= Material for this task =

-- B replaces A's collect-all-runs-then-stable-sort with a single pass keeping the last maximal run's
-- start/length (objective: faster, O(n) vs O(n log n) sort with O(n) stored runs).

-- ===== PORT A =====
def longest_alpha_substring (s : String) : String :=
  let cs := s.toList
  let n : Int := cs.length
  let st := (PySem.List.enumerate cs 0).foldl
    (fun (st : List String × List Char) (p : Int × Char) =>
      let (substrings, substring) :=
        if p.1 ≠ 0 then
          -- 'substring[-1]' is always in range when this branch runs; getD default is unreachable
          if ((PySem.List.pyGet? st.2 (-1)).getD ' ').toNat ≤ p.2.toNat then
            (st.1, st.2 ++ [p.2])
          else
            ((if st.2.length > 1 then st.1 ++ [String.ofList st.2] else st.1), ([] : List Char) ++ [p.2])
        else
          (st.1, st.2 ++ [p.2])
      if p.1 = n - 1 then (substrings ++ [String.ofList substring], substring) else (substrings, substring))
    ([], [])
  -- sorted(substrings, key=len)[-1]; the [-1] raises IndexError iff s == '' (excluded by Pre_)
  (PySem.List.pyGet? (PySem.List.sorted st.1 (fun t => t.toList.length)) (-1)).getD ""

-- ===== PORT B =====
def longest_alpha_substring_alt (s : String) : String :=
  let cs := s.toList
  let n : Int := cs.length
  -- state (best_start, best_len, start)
  let acc := (PySem.List.pyRange 1 (n + 1)).foldl
    (fun (acc : Int × Int × Int) i =>
      if i = n ∨ ((PySem.List.pyGet? cs i).getD ' ').toNat < ((PySem.List.pyGet? cs (i - 1)).getD ' ').toNat then
        if acc.2.1 ≤ i - acc.2.2 then (acc.2.2, i - acc.2.2, i) else (acc.1, acc.2.1, i)
      else acc)
    (0, 0, 0)
  String.ofList (PySem.List.slice cs (some acc.1) (some (acc.1 + acc.2.1)))

-- ===== PRECONDITION & SPEC =====
-- A raises IndexError on the empty string (sorted([])[-1]); Pre_ excludes exactly that input.
def Pre_longest_alpha_substring (s : String) : Prop := s ≠ ""
instance (s : String) : Decidable (Pre_longest_alpha_substring s) := by unfold Pre_longest_alpha_substring; infer_instance
def pvWitness_longest_alpha_substring : String := "baAb"

def Spec_longest_alpha_substring (s : String) (out : String) : Prop := out = longest_alpha_substring_alt s
instance (s : String) (out : String) : Decidable (Spec_longest_alpha_substring s out) := by unfold Spec_longest_alpha_substring; infer_instance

= What is required =
The records shown above are to be retyped exactly, with none omitted.

= Output of the task =
-- B replaces A's collect-all-runs-then-stable-sort with a single pass keeping the last maximal run's
-- start/length (objective: faster, O(n) vs O(n log n) sort with O(n) stored runs).

-- ===== PORT A =====
def longest_alpha_substring (s : String) : String :=
  let cs := s.toList
  let n : Int := cs.length
  let st := (PySem.List.enumerate cs 0).foldl
    (fun (st : List String × List Char) (p : Int × Char) =>
      let (substrings, substring) :=
        if p.1 ≠ 0 then
          -- 'substring[-1]' is always in range when this branch runs; getD default is unreachable
          if ((PySem.List.pyGet? st.2 (-1)).getD ' ').toNat ≤ p.2.toNat then
            (st.1, st.2 ++ [p.2])
          else
            ((if st.2.length > 1 then st.1 ++ [String.ofList st.2] else st.1), ([] : List Char) ++ [p.2])
        else
          (st.1, st.2 ++ [p.2])
      if p.1 = n - 1 then (substrings ++ [String.ofList substring], substring) else (substrings, substring))
    ([], [])
  -- sorted(substrings, key=len)[-1]; the [-1] raises IndexError iff s == '' (excluded by Pre_)
  (PySem.List.pyGet? (PySem.List.sorted st.1 (fun t => t.toList.length)) (-1)).getD ""

-- ===== PORT B =====
def longest_alpha_substring_alt (s : String) : String :=
  let cs := s.toList
  let n : Int := cs.length
  -- state (best_start, best_len, start)
  let acc := (PySem.List.pyRange 1 (n + 1)).foldl
    (fun (acc : Int × Int × Int) i =>
      if i = n ∨ ((PySem.List.pyGet? cs i).getD ' ').toNat < ((PySem.List.pyGet? cs (i - 1)).getD ' ').toNat then
        if acc.2.1 ≤ i - acc.2.2 then (acc.2.2, i - acc.2.2, i) else (acc.1, acc.2.1, i)
      else acc)
    (0, 0, 0)
  String.ofList (PySem.List.slice cs (some acc.1) (some (acc.1 + acc.2.1)))

-- ===== PRECONDITION & SPEC =====
-- A raises IndexError on the empty string (sorted([])[-1]); Pre_ excludes exactly that input.
def Pre_longest_alpha_substring (s : String) : Prop := s ≠ ""
instance (s : String) : Decidable (Pre_longest_alpha_substring s) := by unfold Pre_longest_alpha_substring; infer_instance
def pvWitness_longest_alpha_substring : String := "baAb"

def Spec_longest_alpha_substring (s : String) (out : String) : Prop := out = longest_alpha_substring_alt s
instance (s : String) (out : String) : Decidable (Spec_longest_alpha_substring s out) := by unfold Spec_longest_alpha_substring; infer_instance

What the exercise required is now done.